Esa noche la luna saldría tarde así que cuando me encaramé al tapesco entrando la noche ya estaba oscuro. Me acomodé en el sentadero tanteando poder pararme en caso de necesidad, luego con el mecate en la mano esperé. Me ajusté la lámpara de carburo en la frente cuidando de bajar la tapadera para que no se viera la luz. Acuclillado acomodé sobre las rodillas la escopeta cuache, una doce de gatos de fuera que me había dejado un alemán de los que llegaron a buscar petróleo, Era un arma fina muy bien terminada, la cargué con bala de onza pensando que aquel animal era grande y había que asegurarlo bien.
Desde el lugar donde estaba se oían ladrar los chuchos de las casas y hasta llegaban de vez en cuando algunas voces. Ese día había madrugado y al vencerme el cansancio me quedé dormido. Entre la bruma del sueño sentí que algo jalaba la cuerda de mi mano, restregándome los ojos para alejar el sueño, supe que allí estaba el tigre. Poco a poco principié a moverme para acomodar la escopeta y prender la luz. Al alumbrar vi como a unas veinte brazadas al gran tigre comiendo. Por un momento el viejo interrumpió la narración dejando oír su risa apagada. ¿Qué cree usted que hizo el animal al recibir el lusazo? ¿Salir corriendo? Nada de eso señor, cerrando un poco los ojotes que le sacaban chispas se levantó y se vino sobre la luz caminando agazapado apoyado en las patas de adelante, dispuesto a cazarme, Llegó cabal debajo del tapesco y miró para arriba. Vi sus ojos tirar lucecitas rojas mientras se preparaba a saltar.
Al verlo llegar me paré y al momento que brincó le apunté en medio de los ojos y jalé los dos gatillos. Después del fogonazo y la explosión el tigre no se detuvo, saltó y me tiró del tapesco. Luego ya no supe más, cuando encendí un fósforo el animal había desaparecido. No más alumbró el sol salimos a buscarlo. En un lugar sombrío, un tupidero entre ramazones de monte bajo estaba muerto, las dos balas le habían dado en la frente.

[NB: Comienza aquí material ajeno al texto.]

-- pv_equiv track=rewrite | github.com/drets/algo | big_integer.py | to_bi
-- ===== SOURCE A (Python) =====
-- def to_bi(s):
--     a=[]
--     i=len(s)
--     while i>0:
--         if i<9:
--             a.append(int(s[0:i]))
--         else:
--             p=i-9
--             a.append(int(s[p:i]))
--         i-=9
--     clean_zeros(a)
--     return a
--
-- def clean_zeros(a):
--     while len(a)>1 and a[-1]==0:
--         a.pop()
-- ===== SOURCE B (Python) =====
-- def to_bi(s):
--     # Chunk the string FORWARD (big-endian: first chunk is len(s) % 9 chars,
--     # then 9-char chunks), parse each chunk, drop leading zero groups keeping
--     # at least one, and reverse into the little-endian result.
--     big = []
--     first = len(s) % 9
--     if first:
--         big.append(s[:first])
--     j = first
--     while j < len(s):
--         big.append(s[j:j + 9])
--         j += 9
--     vals = [int(c) for c in big]
--     i = 0
--     while i < len(vals) - 1 and vals[i] == 0:
--         i += 1
--     return vals[i:][::-1]
-- ===== Notes on version B (the rewrite author's own statement) =====
-- stated objective: alternative
-- what changed: B chunks the string forward (one first chunk of len%9 chars, then 9-char chunks) collecting big-endian values in one pass, strips leading zero groups by scanning to the first nonzero index and slicing, and reverses once at the end, instead of A's backward index loop with per-branch slice bounds and the destructive pop-loop clean_zeros.
import Mathlib
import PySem

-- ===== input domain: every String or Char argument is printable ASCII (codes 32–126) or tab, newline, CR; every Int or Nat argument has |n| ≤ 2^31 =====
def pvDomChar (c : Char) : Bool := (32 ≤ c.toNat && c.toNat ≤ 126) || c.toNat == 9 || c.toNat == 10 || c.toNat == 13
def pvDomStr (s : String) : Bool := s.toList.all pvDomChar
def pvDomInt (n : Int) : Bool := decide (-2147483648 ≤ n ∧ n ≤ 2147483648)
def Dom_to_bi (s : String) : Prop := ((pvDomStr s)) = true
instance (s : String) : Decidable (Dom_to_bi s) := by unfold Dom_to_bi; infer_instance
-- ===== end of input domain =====

-- B chunks the string forward (first chunk of len%9 chars, then 9-char chunks), strips
-- leading zero groups by index scan + slice and reverses once, instead of A's backward
-- index loop and destructive pop-loop; same cost, different structure (objective: alternative).


-- ===== PORT A =====
-- int(t); Pre_ excludes the inputs where some int() call gets an unparsable chunk (Python raises ValueError)
def pyInt (t : String) : Int := (PySem.Int.ofStr? t).getD 0

-- clean_zeros: pop trailing zeros while more than one element remains (a[-1] via pyGet?)
def cleanZeros (a : List Int) : List Int :=
  if h : 1 < a.length ∧ PySem.List.pyGet? a (-1) = some 0 then cleanZeros a.dropLast else a
termination_by a.length
decreasing_by simp [List.length_dropLast]; omega

-- the while i>0 loop of A: slice the 9 chars below i (or s[0:i] when i<9), append, i -= 9
def toBiLoop (s : String) (i : Int) (a : List Int) : List Int :=
  if h : 0 < i then
    if i < 9 then toBiLoop s (i - 9) (a ++ [pyInt (PySem.Str.slice s (some 0) (some i))])
    else toBiLoop s (i - 9) (a ++ [pyInt (PySem.Str.slice s (some (i - 9)) (some i))])
  else a
termination_by i.toNat
decreasing_by all_goals omega

def to_bi (s : String) : List Int := cleanZeros (toBiLoop s (PySem.Str.len s) [])

-- ===== PORT B =====
-- the while j<len(s) loop of B: append s[j:j+9], j += 9
def bChunks (s : String) (j : Nat) (big : List String) : List String :=
  if h : j < s.length then
    bChunks s (j + 9) (big ++ [PySem.Str.slice s (some (j : Int)) (some ((j : Int) + 9))])
  else big
termination_by s.length - j
decreasing_by omega

-- the while i<len(vals)-1 and vals[i]==0 loop of B
def bStrip (vals : List Int) (i : Nat) : Nat :=
  if h : i < vals.length - 1 ∧ PySem.List.pyGet? vals (i : Int) = some 0 then bStrip vals (i + 1)
  else i
termination_by vals.length - i
decreasing_by omega

def to_bi_alt (s : String) : List Int :=
  let first := s.length % 9
  let big : List String := if first ≠ 0 then [PySem.Str.slice s none (some (first : Int))] else []
  let big := bChunks s first big
  let vals := big.map pyInt
  let i := bStrip vals 0
  (PySem.List.slice vals (some (i : Int)) none).reverse

-- ===== PRECONDITION & SPEC =====
-- Exactly the inputs on which Python A returns: every 9-char group of s (counted from the
-- right) must parse as a Python int — on any other input int() raises ValueError (in both
-- A and B, which parse the same groups).
def Pre_to_bi (s : String) : Prop :=
  ∀ j < (s.toList.length + 8) / 9,
    (PySem.Int.ofChars? (((s.toList.reverse.drop (9 * j)).take 9).reverse)).isSome = true
instance (s : String) : Decidable (Pre_to_bi s) := by unfold Pre_to_bi; infer_instance
def pvWitness_to_bi : String := ("12")
def Spec_to_bi (s : String) (out : List Int) : Prop := out = to_bi_alt s
instance (s : String) (out : List Int) : Decidable (Spec_to_bi s out) := by unfold Spec_to_bi; infer_instance

-- ===== CLAIM (what is proved, stated in full; the proofs are below) =====
def Claim_equal_to_bi : Prop := ∀ (s : String), Dom_to_bi s → Pre_to_bi s → Spec_to_bi s (to_bi s)

-- ===== LEMMAS AND PROOFS =====

-- parse on the char-list level
def pv (l : List Char) : Int := (PySem.Int.ofChars? l).getD 0

theorem pyInt_eq (t : String) : pyInt t = pv t.toList := rfl

-- forward 9-char chunking of a list (big-endian tail after the first short chunk)
def nineChunks (l : List Char) : List (List Char) :=
  if h : l = [] then [] else l.take 9 :: nineChunks (l.drop 9)
termination_by l.length
decreasing_by simp [List.length_drop]; exact List.length_pos_of_ne_nil h

def bigChunks (l : List Char) : List (List Char) :=
  (if l.length % 9 = 0 then [] else [l.take (l.length % 9)]) ++ nineChunks (l.drop (l.length % 9))

theorem nineChunks_nil : nineChunks [] = [] := by
  rw [nineChunks]; simp

theorem nineChunks_cons (l : List Char) (h : l ≠ []) :
    nineChunks l = l.take 9 :: nineChunks (l.drop 9) := by
  rw [nineChunks]; simp [h]

theorem nineChunks_append (x e : List Char) (hx : x.length % 9 = 0) (he : e.length = 9) :
    nineChunks (x ++ e) = nineChunks x ++ [e] := by
  by_cases h0 : x = []
  · subst h0
    have he' : e ≠ [] := by intro h; simp [h] at he
    rw [List.nil_append, nineChunks_nil, nineChunks_cons e he',
        List.take_of_length_le (by omega), List.drop_eq_nil_of_le (by omega), nineChunks_nil]
    rfl
  · have h9 : 9 ≤ x.length := by
      have := List.length_pos_of_ne_nil h0; omega
    rw [nineChunks_cons (x ++ e) (by simp [h0]), nineChunks_cons x h0,
        List.take_append_of_le_length h9, List.drop_append_of_le_length h9,
        nineChunks_append (x.drop 9) e (by simp [List.length_drop]; omega) he]
    simp
termination_by x.length
decreasing_by simp [List.length_drop]; omega

theorem bigChunks_append (m e : List Char) (he : e.length = 9) :
    bigChunks (m ++ e) = bigChunks m ++ [e] := by
  unfold bigChunks
  have hr : (m ++ e).length % 9 = m.length % 9 := by
    simp [List.length_append, he]
  have hrm : m.length % 9 ≤ m.length := Nat.mod_le _ _
  rw [hr, List.take_append_of_le_length hrm, List.drop_append_of_le_length hrm,
      nineChunks_append (m.drop (m.length % 9)) e
        (by simp [List.length_drop]; omega) he]
  simp [List.append_assoc]

theorem toBiLoop_nonpos (s : String) (i : Int) (a : List Int) (h : i ≤ 0) :
    toBiLoop s i a = a := by
  rw [toBiLoop]; simp; omega

theorem toBiLoop_eq (s : String) (i : Nat) (hi : i ≤ s.toList.length) (a : List Int) :
    toBiLoop s (i : Int) a = a ++ ((bigChunks (s.toList.take i)).map pv).reverse := by
  by_cases h0 : i = 0
  · subst h0
    rw [Nat.cast_zero, toBiLoop_nonpos s 0 a (le_refl 0)]
    simp [bigChunks, nineChunks_nil]
  · rw [toBiLoop, dif_pos (by exact_mod_cast Nat.pos_of_ne_zero h0)]
    by_cases h9 : i < 9
    · rw [if_pos (by exact_mod_cast h9), toBiLoop_nonpos s _ _ (by omega)]
      have hch : pyInt (PySem.Str.slice s (some 0) (some (i : Int)))
          = pv (s.toList.take i) := by
        rw [pyInt_eq]
        congr 1
        simp [PySem.Str.toList_slice, PySem.List.slice_to_natCast]
      have hbig : bigChunks (s.toList.take i) = [s.toList.take i] := by
        unfold bigChunks
        have hlen : (s.toList.take i).length = i := by
          have hsl : s.toList.length = s.length := rfl
          simp [List.length_take]; omega
        rw [hlen, Nat.mod_eq_of_lt h9, if_neg h0]
        simp [nineChunks_nil, List.take_take]
      rw [hch, hbig]
      simp
    · rw [if_neg (by exact_mod_cast h9)]
      have hcast : (i : Int) - 9 = ((i - 9 : Nat) : Int) := by omega
      rw [hcast, toBiLoop_eq s (i - 9) (by omega) _]
      have hch : pyInt (PySem.Str.slice s (some ((i - 9 : Nat) : Int)) (some (i : Int)))
          = pv ((s.toList.drop (i - 9)).take 9) := by
        rw [pyInt_eq]
        congr 1
        simp [PySem.Str.toList_slice, PySem.List.slice_natCast]
        congr 1
        omega
      have he : ((s.toList.drop (i - 9)).take 9).length = 9 := by
        have hsl : s.toList.length = s.length := rfl
        simp [List.length_take, List.length_drop]; omega
      have hsplit : s.toList.take i = s.toList.take (i - 9) ++ (s.toList.drop (i - 9)).take 9 := by
        conv_lhs => rw [show i = (i - 9) + 9 by omega]
        exact List.take_add
      rw [hch, hsplit, bigChunks_append _ _ he]
      simp
termination_by i
decreasing_by omega

theorem bChunks_eq (s : String) (j : Nat) (big : List String) :
    (bChunks s j big).map pyInt = big.map pyInt ++ (nineChunks (s.toList.drop j)).map pv := by
  rw [bChunks]
  by_cases h : j < s.length
  · rw [dif_pos h, bChunks_eq s (j + 9)]
    have hne : s.toList.drop j ≠ [] := by
      have hsl : s.toList.length = s.length := rfl
      intro hnil
      have := congrArg List.length hnil
      simp [List.length_drop] at this
      omega
    rw [nineChunks_cons _ hne]
    have hch : pyInt (PySem.Str.slice s (some (j : Int)) (some ((j : Int) + 9)))
        = pv ((s.toList.drop j).take 9) := by
      rw [pyInt_eq]
      congr 1
      simp only [PySem.Str.toList_slice, PySem.Chars.slice_eq_listSlice]
      rw [show (j : Int) + 9 = ((j + 9 : Nat) : Int) from by omega, PySem.List.slice_natCast]
      congr 1
      omega
    rw [List.drop_drop]
    simp [hch]
  · rw [dif_neg h]
    have : s.toList.drop j = [] := by
      apply List.drop_eq_nil_of_le
      have hsl : s.toList.length = s.length := rfl
      omega
    simp [this, nineChunks_nil]
termination_by s.length - j
decreasing_by omega

theorem bStrip_cons (x : Int) (R : List Int) (i : Nat) :
    bStrip (x :: R) (i + 1) = bStrip R i + 1 := by
  rw [bStrip]
  conv_rhs => rw [bStrip]
  have hg : PySem.List.pyGet? (x :: R) ((i + 1 : Nat) : Int) = PySem.List.pyGet? R (i : Nat) := by
    simp [PySem.List.pyGet?_natCast]
  by_cases hc : i < R.length - 1 ∧ PySem.List.pyGet? R (i : Nat) = some 0
  · rw [dif_pos ⟨by simp; omega, by rw [hg]; exact hc.2⟩, dif_pos hc]
    exact bStrip_cons x R (i + 1)
  · rw [dif_neg (fun h => hc ⟨by have := h.1; simp at this; omega, by rw [← hg]; exact h.2⟩),
        dif_neg hc]
termination_by R.length - i
decreasing_by omega

theorem clean_strip (R : List Int) : cleanZeros R.reverse = (R.drop (bStrip R 0)).reverse := by
  induction R with
  | nil => rw [cleanZeros, bStrip]; simp
  | cons x R' ih =>
    by_cases hR : R' = []
    · subst hR
      rw [cleanZeros, bStrip]
      simp
    · have hpos := List.length_pos_of_ne_nil hR
      by_cases hx : x = 0
      · subst hx
        have h1 : bStrip (0 :: R') 0 = bStrip R' 0 + 1 := by
          rw [bStrip, dif_pos ⟨by simp; omega, by simp⟩]
          exact bStrip_cons 0 R' 0
        rw [h1, List.drop_succ_cons, ← ih, cleanZeros,
            dif_pos ⟨by simp; omega,
              by rw [PySem.List.pyGet?_neg_one]; simp [List.getLast?_reverse]⟩]
        congr 1
        rw [List.reverse_cons, List.dropLast_concat]
      · have h0 : bStrip (x :: R') 0 = 0 := by
          rw [bStrip, dif_neg]
          intro h
          exact hx (by simpa using h.2)
        rw [h0, List.drop_zero, cleanZeros, dif_neg]
        intro h
        have := h.2
        rw [PySem.List.pyGet?_neg_one, List.getLast?_reverse] at this
        exact hx (by simpa using this)

theorem alt_vals (s : String) :
    (bChunks s (s.length % 9)
      (if s.length % 9 ≠ 0 then [PySem.Str.slice s none (some ((s.length % 9 : Nat) : Int))]
       else [])).map pyInt = (bigChunks s.toList).map pv := by
  have hsl : s.toList.length = s.length := rfl
  rw [bChunks_eq]
  unfold bigChunks
  rw [List.map_append, hsl]
  congr 1
  by_cases h : s.length % 9 = 0
  · simp [h]
  · have harg : (PySem.Str.slice s none (some ((s.length % 9 : Nat) : Int))).toList
        = List.take (s.length % 9) s.toList := by
      rw [PySem.Str.toList_slice]
      simp only [PySem.Chars.slice_eq_listSlice]
      exact PySem.List.slice_to_natCast _ _
    have hel : pyInt (PySem.Str.slice s none (some ((s.length % 9 : Nat) : Int)))
        = pv (List.take (s.length % 9) s.toList) := by
      rw [pyInt_eq, harg]
    simp only [ne_eq, h, not_false_eq_true, if_true, if_false,
      List.map_cons, List.map_nil, hel]

theorem to_bi_eq_alt (s : String) : to_bi s = to_bi_alt s := by
  have hA : to_bi s = cleanZeros (((bigChunks s.toList).map pv).reverse) := by
    unfold to_bi
    rw [PySem.Str.len_eq, toBiLoop_eq s s.toList.length (le_refl _) [], List.take_length]
    simp
  rw [hA, clean_strip]
  unfold to_bi_alt
  simp only [alt_vals, PySem.List.slice_from_natCast]

-- ===== VERDICT (by name: the statement is the Claim_ definition above) =====
theorem to_bi_spec : Claim_equal_to_bi := by
  intro s _ _
  show to_bi s = to_bi_alt s
  exact to_bi_eq_alt s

Era una tigra enorme, el animal más grande que había visto. Sin hacer ningún alarde el viejo terminó diciendo, así era la vida entonces, en el monte podía uno vivir tranquilo aunque a veces se pasara uno que otro susto.
NOTA
Desempolvé la pluma para escribir esta historia refrescante en medio del caos en el que vivimos sumergidos.
Hoy Orizaba es un poblado atravesado por una carretera que permite llegar a Tenosique, el río Usumacinta ya no transporta madera. En los bosques del Caoba ya no quedó nada, quizá en la próximo glaciación reaparecerán aquellas selvas llenas de animales.